The same girl also mentioned how one time when she was dancing, a friend approached her and said he wanted to dance with a black girl.
“We were friends, but it was still upsetting; he had a preconceived notion about the way I would dance based on my race,” she said.
Like sexual exploitation of African slaves, in 1965, Calvin C. Hernton wrote Sex and Racism in America, where he describes white women’s sexual attraction to black men as an “honest curiosity, infatuation.” He says she’s “simply fascinated by his ‘black mystique’ (his mystery lends a measure of intrigue to his person), she may find the Negro ‘exciting’ due to his being seen as ‘exotic.’”
Hernton explains that this implicit racism is so deeply embedded in our society that one may not even recognize it as “racism,” but rather an attraction. The attraction, he argues, is rooted in the slavery-era taboo of interracial relationships. This includes stereotypes of the race, that state “‘black’ seems to be the summit of masculinity—it takes blackness to bring out the ‘femininity’ in otherwise frigid or near-frigid white women.”
Danielle Evans, a literature professor at American University who specializes in anthropology and African American studies, countered that the act of racism is not always black and white. “I think it’s really dangerous that we often think that only bad people are racist, or that it’s only racism when the person committing the offense intended to hurt somebody,” she said.
Mariel Kirschen, Deputy Director of AU’s Women’s Initiative, looked at the issue from a different perspective. “A lot of people think this is only offensive to women, you think of things like guys having ‘yellow fever,’ but it happens to guys, too,” she said. “Our society says that men shouldn’t be offended by things like this, because it’s something that makes them more attractive to the opposite sex, but really, you don’t want to be attractive by your ethnicity. You’re making further racial divisions, and it just reinforces stereotypes.”

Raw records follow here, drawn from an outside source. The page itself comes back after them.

-- A on the char list of Seed (strings are ported through List Char; Seed.split(",") is
-- PySem.Chars.splitOn, indexed under the branch's length hypothesis as Python does)
def pvNPDA (cs : List Char) (N : Int) : List Int :=
  if _h1 : (PySem.Chars.splitOn cs [',']).length = 1 then
    ((PySem.List.pyRange 0 N 1).foldl (pvStepIter cs) ([], [])).1
  else if h2 : (PySem.Chars.splitOn cs [',']).length = 2 then
    let LeftLattice := pvNPDA ((PySem.Chars.splitOn cs [','])[0]'(by omega)) N
    let ShortenedLeftLattice := PySem.List.slice LeftLattice (some (pvInt09 LeftLattice.length)) none
    let RightLattice := pvNPDA ((PySem.Chars.splitOn cs [','])[1]'(by omega)) N
    ShortenedLeftLattice ++ RightLattice
  else []
termination_by cs.count ','
decreasing_by
  · exact pvSplit_part_count h2 (List.getElem_mem _)
  · exact pvSplit_part_count h2 (List.getElem_mem _)

def NewPeriodDoubling (Seed : String) (NumberOfSubstitutions : Int) : List Int :=
  pvNPDA Seed.toList NumberOfSubstitutions

-- ===== PORT B =====

-- _single(seed, n) of Source B: builds the period-doubling word by iterated doubling
-- w -> w + w[:-1] + [1 - w[-1]] from [0] (w[:-1] is PySem.List.slice · none (some (-1)),
-- w[-1] is PySem.List.pyGetD · (-1); w is never empty so the default 0 is never read);
-- range(m) over the nonnegative m is List.range.
def pvSingleB (seed : List Char) (n : Int) : List Int :=
  if n ≤ 0 ∨ ¬(seed = ['0'] ∨ seed = ['1']) then []
  else
    let m : Nat := if seed = ['1'] then (n - 1).toNat else n.toNat
    let w := (List.range m).foldl
      (fun w _ => w ++ PySem.List.slice w none (some (-1)) ++ [1 - PySem.List.pyGetD w (-1) 0])
      [0]
    if seed = ['1'] then w ++ w else w

-- NewPeriodDoubling of Source B: split once, no recursion
def NewPeriodDoubling_alt (Seed : String) (NumberOfSubstitutions : Int) : List Int :=
  let parts := PySem.Chars.splitOn Seed.toList [',']
  if parts.length = 1 then pvSingleB Seed.toList NumberOfSubstitutions
  else if h2 : parts.length = 2 then
    let left := pvSingleB (parts[0]'(by omega)) NumberOfSubstitutions
    PySem.List.slice left (some (pvInt09 left.length)) none ++
      pvSingleB (parts[1]'(by omega)) NumberOfSubstitutions
  else []

-- ===== PRECONDITION & SPEC =====
def Spec_NewPeriodDoubling (Seed : String) (NumberOfSubstitutions : Int) (out : List Int) : Prop := out = NewPeriodDoubling_alt Seed NumberOfSubstitutions
instance (Seed : String) (NumberOfSubstitutions : Int) (out : List Int) : Decidable (Spec_NewPeriodDoubling Seed NumberOfSubstitutions out) := by unfold Spec_NewPeriodDoubling; infer_instance

-- ===== CLAIM =====
def Claim_equal_NewPeriodDoubling : Prop := ∀ (Seed : String) (NumberOfSubstitutions : Int), Dom_NewPeriodDoubling Seed NumberOfSubstitutions → Spec_NewPeriodDoubling Seed NumberOfSubstitutions (NewPeriodDoubling Seed NumberOfSubstitutions)

-- ===== LEMMAS AND PROOFS =====

-- proof-side expansion tree: eA s d = the depth-d substitution image of symbol s
def eA (s : Int) (d : Nat) : List Int :=
  match d with
  | 0 => [s]
  | d + 1 => if s = 0 then eA 0 d ++ eA 1 d else eA 0 d ++ eA 0 d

Kirschen continued, “My friends have a bucket-list of things they want to do before they graduate, since we’re all seniors, and on that is stuff like have sex in a bathroom, etc. but some of them things like ‘hook-up with a Blasian [bi-racial, black and Asian],’ and by doing this it A) singles them out by their race, B) it objectifies them and C) it sexualizes that race.”

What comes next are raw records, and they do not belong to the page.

-- the while loop of GenerateMotifsByPattern; fuel only makes it total (Pre_ admits exactly the
-- inputs where the Python loop terminates, and there the fuel is the exact iteration count).
-- idx is nonempty throughout, so idx[len(idx)-1] is its last element (getLastD 0).
def motifsLoop (t : Int) : Nat → List Int → List (List Int)
  | 0, _ => []
  | fuel + 1, idx =>
      if idx.getLastD 0 = t + 1 then []
      else idx :: motifsLoop t fuel (idx.map (fun v => v + 1))

def GenerateMotifsByPattern (p : List Int) (t : Int) : List (List Int) :=
  let idx := p.foldl (fun idx x => idx ++ [idx.getLastD 0 + x]) [0]
  motifsLoop t (t + 1 - idx.getLastD 0).toNat idx

def GenerateAllMotifs (Kmax : Int) (L : Int) (t : Int) : List (List Int × List (List Int)) :=
  (GenPatterns (L - 1) Kmax).foldl
    (fun acc p => acc ++ [(p, GenerateMotifsByPattern p t)]) []

-- ===== PORT B =====
-- m = [e]; for d in reversed(p): m.append(m[-1] - d); m.reverse()
def buildMotif (e : Int) (p : List Int) : List Int :=
  (p.reverse.foldl (fun m d => m ++ [m.getLastD 0 - d]) [e]).reverse

-- the 'while e != t + 1' loop of B; fuel only makes it total (exact iteration count under Pre_)
def motifsBLoop (p : List Int) (t : Int) : Nat → Int → List (List Int)
  | 0, _ => []
  | fuel + 1, e => if e = t + 1 then [] else buildMotif e p :: motifsBLoop p t fuel (e + 1)

def motifsB (p : List Int) (t : Int) : List (List Int) :=
  motifsBLoop p t (t + 1 - p.sum).toNat p.sum

-- B's rec(p), with its 'len(p) == L - 1' test (target = L - 1); the fuel only makes the
-- recursion total (where the Python recursion terminates it is never exhausted)
def recPatterns (Kmax : Int) (t : Int) (target : Int) : Nat → List Int → List (List Int × List (List Int))
  | 0, p => if (p.length : Int) = target then [(p, motifsB p t)] else []
  | n + 1, p =>
      if (p.length : Int) = target then [(p, motifsB p t)]
      else (PySem.List.pyRange 1 (Kmax + 1) 1).flatMap
             (fun v => recPatterns Kmax t target n (p ++ [v]))

def GenerateAllMotifs_alt (Kmax : Int) (L : Int) (t : Int) : List (List Int × List (List Int)) :=
  recPatterns Kmax t (L - 1) (L - 1).toNat []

Race is so casual to our generation that saying something like “You’re my first Asian” is taken lightly, even as a joke.
Interracial relationships have different social implications than the “bucket-list” type of desire because this type of experience is purely sexual. It is something that a person only wants to experience as a sexual experiment.

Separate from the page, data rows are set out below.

-- pv_equiv track=rewrite | github.com/AdityaSharma2485/gfg | Odd Even Problem.py | oddEven
-- ===== SOURCE A (Python) =====
-- def oddEven(s : str) -> str:
--     from collections import Counter
--
--     # Step 1: Calculate frequency of each character
--     freq = Counter(s)
--
--     # Initialize counters for x and y
--     x = 0
--     y = 0
--
--     # Step 2: Classify characters
--     for char, count in freq.items():
--         position = ord(char) - ord('a') + 1  # Position in alphabet (1-based index)
--
--         if position % 2 == 0:  # Even position
--             if count % 2 == 0:  # Even frequency
--                 x += 1
--         else:  # Odd position
--             if count % 2 != 0:  # Odd frequency
--                 y += 1
--
--     # Step 3: Sum x and y and check parity
--     if (x + y) % 2 == 0:
--         return "EVEN"
--     else:
--         return "ODD"
-- ===== SOURCE B (Python) =====
-- def oddEven(s: str) -> str:
--     # Closed-form parity identity instead of classifying each character:
--     # a char qualifies iff its count parity equals its alphabet-position parity,
--     # and summing [count(c) == ord(c) (mod 2)] over distinct chars c gives
--     # len(s) + #{distinct chars with even ord}  (mod 2).
--     distinct_even = len({c for c in s if ord(c) % 2 == 0})
--     return "EVEN" if (len(s) + distinct_even) % 2 == 0 else "ODD"
-- ===== Notes on version B (the rewrite author's own statement) =====
-- stated objective: alternative
-- what changed: Replaces the Counter build plus per-character parity classification (x/y branch counters) with a closed-form parity identity: the answer is the parity of len(s) plus the number of distinct even-ord characters, so B only builds one set of even-ord chars and does one modular addition.
import Mathlib
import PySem

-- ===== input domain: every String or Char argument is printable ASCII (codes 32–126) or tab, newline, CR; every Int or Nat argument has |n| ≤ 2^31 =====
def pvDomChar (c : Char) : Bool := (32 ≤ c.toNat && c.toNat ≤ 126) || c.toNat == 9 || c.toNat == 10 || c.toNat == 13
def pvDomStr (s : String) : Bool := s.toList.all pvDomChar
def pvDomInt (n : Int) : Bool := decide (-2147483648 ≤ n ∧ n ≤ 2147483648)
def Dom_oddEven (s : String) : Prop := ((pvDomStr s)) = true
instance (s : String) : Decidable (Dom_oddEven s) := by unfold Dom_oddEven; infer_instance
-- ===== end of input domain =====

-- B replaces A's Counter + per-character x/y classification loop with a closed-form
-- parity identity: the answer is the parity of len(s) + #distinct even-ord chars.

-- ===== PORT A =====
def oddEven (s : String) : String :=
  let freq := PySem.Dict.counter s.toList
  let xy := freq.items.foldl (fun (p : Int × Int) (kv : Char × Int) =>
    let position : Int := (kv.1.toNat : Int) - 97 + 1
    if PySem.Int.mod position 2 == 0 then
      (if PySem.Int.mod kv.2 2 == 0 then (p.1 + 1, p.2) else p)
    else
      (if PySem.Int.mod kv.2 2 != 0 then (p.1, p.2 + 1) else p)) (0, 0)
  if PySem.Int.mod (xy.1 + xy.2) 2 == 0 then "EVEN" else "ODD"

-- ===== PORT B =====
def oddEven_alt (s : String) : String :=
  let distinctEven := (PySem.Set.ofList (s.toList.filter (fun c => c.toNat % 2 == 0))).length
  if (s.toList.length + distinctEven) % 2 == 0 then "EVEN" else "ODD"

-- ===== PRECONDITION & SPEC =====
def Spec_oddEven (s : String) (out : String) : Prop := out = oddEven_alt s
instance (s : String) (out : String) : Decidable (Spec_oddEven s out) := by unfold Spec_oddEven; infer_instance

-- ===== CLAIM (what is proved, stated in full; the proofs are below) =====
def Claim_equal_oddEven : Prop := ∀ (s : String), Dom_oddEven s → Spec_oddEven s (oddEven s)

-- ===== LEMMAS AND PROOFS =====

-- A's loop body and the predicate it effectively counts
def pvAStep (p : Int × Int) (kv : Char × Int) : Int × Int :=
  let position : Int := (kv.1.toNat : Int) - 97 + 1
  if PySem.Int.mod position 2 == 0 then
    (if PySem.Int.mod kv.2 2 == 0 then (p.1 + 1, p.2) else p)
  else
    (if PySem.Int.mod kv.2 2 != 0 then (p.1, p.2 + 1) else p)

def pvAQual (kv : Char × Int) : Bool :=
  PySem.Int.mod kv.2 2 == PySem.Int.mod ((kv.1.toNat : Int) - 97 + 1) 2

lemma pvA_sum (items : List (Char × Int)) : ∀ (x y : Int),
    (items.foldl pvAStep (x, y)).1 + (items.foldl pvAStep (x, y)).2
      = x + y + (items.countP pvAQual : Int) := by
  induction items with
  | nil => simp
  | cons kv rest ih =>
    intro x y
    have h2 : PySem.Int.mod kv.2 2 = kv.2 % 2 := PySem.Int.mod_eq_emod_of_pos (by norm_num)
    have hp : PySem.Int.mod ((kv.1.toNat : Int) - 97 + 1) 2 = ((kv.1.toNat : Int) - 96) % 2 := by
      rw [show ((kv.1.toNat : Int) - 97 + 1) = ((kv.1.toNat : Int) - 96) by ring]
      exact PySem.Int.mod_eq_emod_of_pos (by norm_num)
    simp only [List.foldl_cons, List.countP_cons, pvAStep, pvAQual, h2, hp]
    have h0 : ((kv.1.toNat : Int) - 96) % 2 = 0 ∨ ((kv.1.toNat : Int) - 96) % 2 = 1 := by omega
    have h1 : kv.2 % 2 = 0 ∨ kv.2 % 2 = 1 := by omega
    rcases h0 with h0 | h0 <;> rcases h1 with h1 | h1 <;>
      simp [h0, h1, ih] <;> omega

-- the Nat form of A's per-character predicate
def pvQual (l : List Char) (c : Char) : Bool := l.count c % 2 == c.toNat % 2

-- parity identity: counting qualifying chars over any char list u has the parity of
-- (the total of their counts) + (the number of even-ord chars among u)
lemma pv_parity (l : List Char) : ∀ (u : List Char),
    u.countP (pvQual l) % 2
      = ((u.map (fun c => l.count c)).sum + u.countP (fun c => c.toNat % 2 == 0)) % 2 := by
  intro u
  induction u with
  | nil => simp
  | cons c rest ih =>
    simp only [List.countP_cons, List.map_cons, List.sum_cons, pvQual]
    rcases Nat.mod_two_eq_zero_or_one (l.count c) with h1 | h1 <;>
      rcases Nat.mod_two_eq_zero_or_one c.toNat with h2 | h2 <;>
        simp [h1, h2] <;> omega

-- the distinct-element list of l is a permutation of Mathlib's dedup
lemma pv_ofList_perm_dedup (l : List Char) : (PySem.Set.ofList l).Perm l.dedup := by
  rw [List.perm_ext_iff_of_nodup (PySem.Set.nodup_ofList l) l.nodup_dedup]
  intro a
  rw [PySem.Set.mem_ofList, List.mem_dedup]

-- sum of counts over the distinct elements is the length
lemma pv_sum_counts (l : List Char) :
    ((PySem.Set.ofList l).map (fun c => l.count c)).sum = l.length := by
  rw [List.Perm.sum_eq (List.Perm.map _ (pv_ofList_perm_dedup l))]
  exact List.sum_map_count_dedup_eq_length l

-- the set-comprehension of even-ord chars has as many elements as the
-- even-ord chars among the distinct elements of l
lemma pv_distinct_even (l : List Char) :
    (PySem.Set.ofList (l.filter (fun c => c.toNat % 2 == 0))).length
      = (PySem.Set.ofList l).countP (fun c => c.toNat % 2 == 0) := by
  have hperm : (PySem.Set.ofList (l.filter (fun c => c.toNat % 2 == 0))).Perm
      ((PySem.Set.ofList l).filter (fun c => c.toNat % 2 == 0)) := by
    rw [List.perm_ext_iff_of_nodup (PySem.Set.nodup_ofList _)
      (List.Nodup.filter _ (PySem.Set.nodup_ofList l))]
    intro a
    rw [PySem.Set.mem_ofList, List.mem_filter, List.mem_filter, PySem.Set.mem_ofList]
  rw [hperm.length_eq, ← List.countP_eq_length_filter]

-- main equivalence
lemma pv_main (s : String) : oddEven s = oddEven_alt s := by
  unfold oddEven oddEven_alt
  dsimp only
  rw [show (fun (p : Int × Int) (kv : Char × Int) =>
        let position : Int := (kv.1.toNat : Int) - 97 + 1
        if PySem.Int.mod position 2 == 0 then
          (if PySem.Int.mod kv.2 2 == 0 then (p.1 + 1, p.2) else p)
        else
          (if PySem.Int.mod kv.2 2 != 0 then (p.1, p.2 + 1) else p)) = pvAStep from rfl]
  generalize s.toList = l
  rw [pvA_sum (PySem.Dict.counter l).items 0 0]
  have hitems : (PySem.Dict.counter l).items.countP pvAQual
      = (PySem.Set.ofList l).countP (pvQual l) := by
    rw [PySem.Dict.items_counter, List.countP_map]
    refine List.countP_congr ?_
    intro c _
    simp only [Function.comp, pvAQual, pvQual]
    have h2 : PySem.Int.mod ((List.count c l : Nat) : Int) 2 = ((List.count c l : Int)) % 2 :=
      PySem.Int.mod_eq_emod_of_pos (by norm_num)
    have hp : PySem.Int.mod ((c.toNat : Int) - 97 + 1) 2 = ((c.toNat : Int) - 96) % 2 := by
      rw [show ((c.toNat : Int) - 97 + 1) = ((c.toNat : Int) - 96) by ring]
      exact PySem.Int.mod_eq_emod_of_pos (by norm_num)
    rw [h2, hp]
    have hcnt : ((List.count c l : Int)) % 2 = ((List.count c l % 2 : Nat) : Int) := by omega
    have hord : ((c.toNat : Int) - 96) % 2 = ((c.toNat % 2 : Nat) : Int) := by omega
    rw [hcnt, hord]
    rcases Nat.mod_two_eq_zero_or_one (List.count c l) with h1 | h1 <;>
      rcases Nat.mod_two_eq_zero_or_one c.toNat with h3 | h3 <;>
        simp [h1, h3]
  rw [hitems, pv_distinct_even]
  set N := (PySem.Set.ofList l).countP (pvQual l) with hN
  have hpar : N % 2 = (l.length + (PySem.Set.ofList l).countP (fun c => c.toNat % 2 == 0)) % 2 := by
    rw [hN, pv_parity l (PySem.Set.ofList l), pv_sum_counts]
  rw [show ((0 : Int) + 0 + (N : Int)) = ((N : Nat) : Int) by push_cast; ring,
      show (2 : Int) = ((2 : Nat) : Int) from rfl, PySem.Int.mod_natCast]
  rcases Nat.mod_two_eq_zero_or_one
      (l.length + (PySem.Set.ofList l).countP (fun c => c.toNat % 2 == 0)) with h | h <;>
    rw [hpar, h] <;> simp

-- ===== VERDICT (by name: the statement is the Claim_ definition above) =====
theorem oddEven_spec : Claim_equal_oddEven := by
  intro s _
  unfold Spec_oddEven
  exact pv_main s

Evans also mentioned the role stereotypes play in this mentality. She believes even a positive stereotype is inherently racist. “A stereotype is inherently reductive, so no, it can’t ultimately be positive. There might be things that you appreciate about a person, once you’ve gotten to know them, that were shaped or influenced by their racial or ethnic background,” she said. “But you have to get to know the person, and get to understand their particular experience of race, before you can know those things.”
Conquest should be defined as an act in which an effort to pursue a potential “hook-up” based on the illusion that someone of another race is some exotic, mystical or more sexual creature. In the words of Suheir Hammad, a famous spoken-word artist, “don’t seduce yourself / with my ‘other-ness’ my hair / wasn’t placed on my head / to entice you into some sort of mysterious, black voodoo… don’t build around me your fetish / fantasy.”
The fetish fantasty insults the person who is being stereotyped as a hook-up, but not actually to date. Consider those women who would be bought for their exoticism—the similarity between the assumption of Thai eroticism and hearing someone say that they have always wanted to have sex with a black man is striking.
“Stereotyping is a way of erasing complexity, and also of assuming that you have the authority to make up a person’s story instead of allowing them the agency to tell it,” said Evans.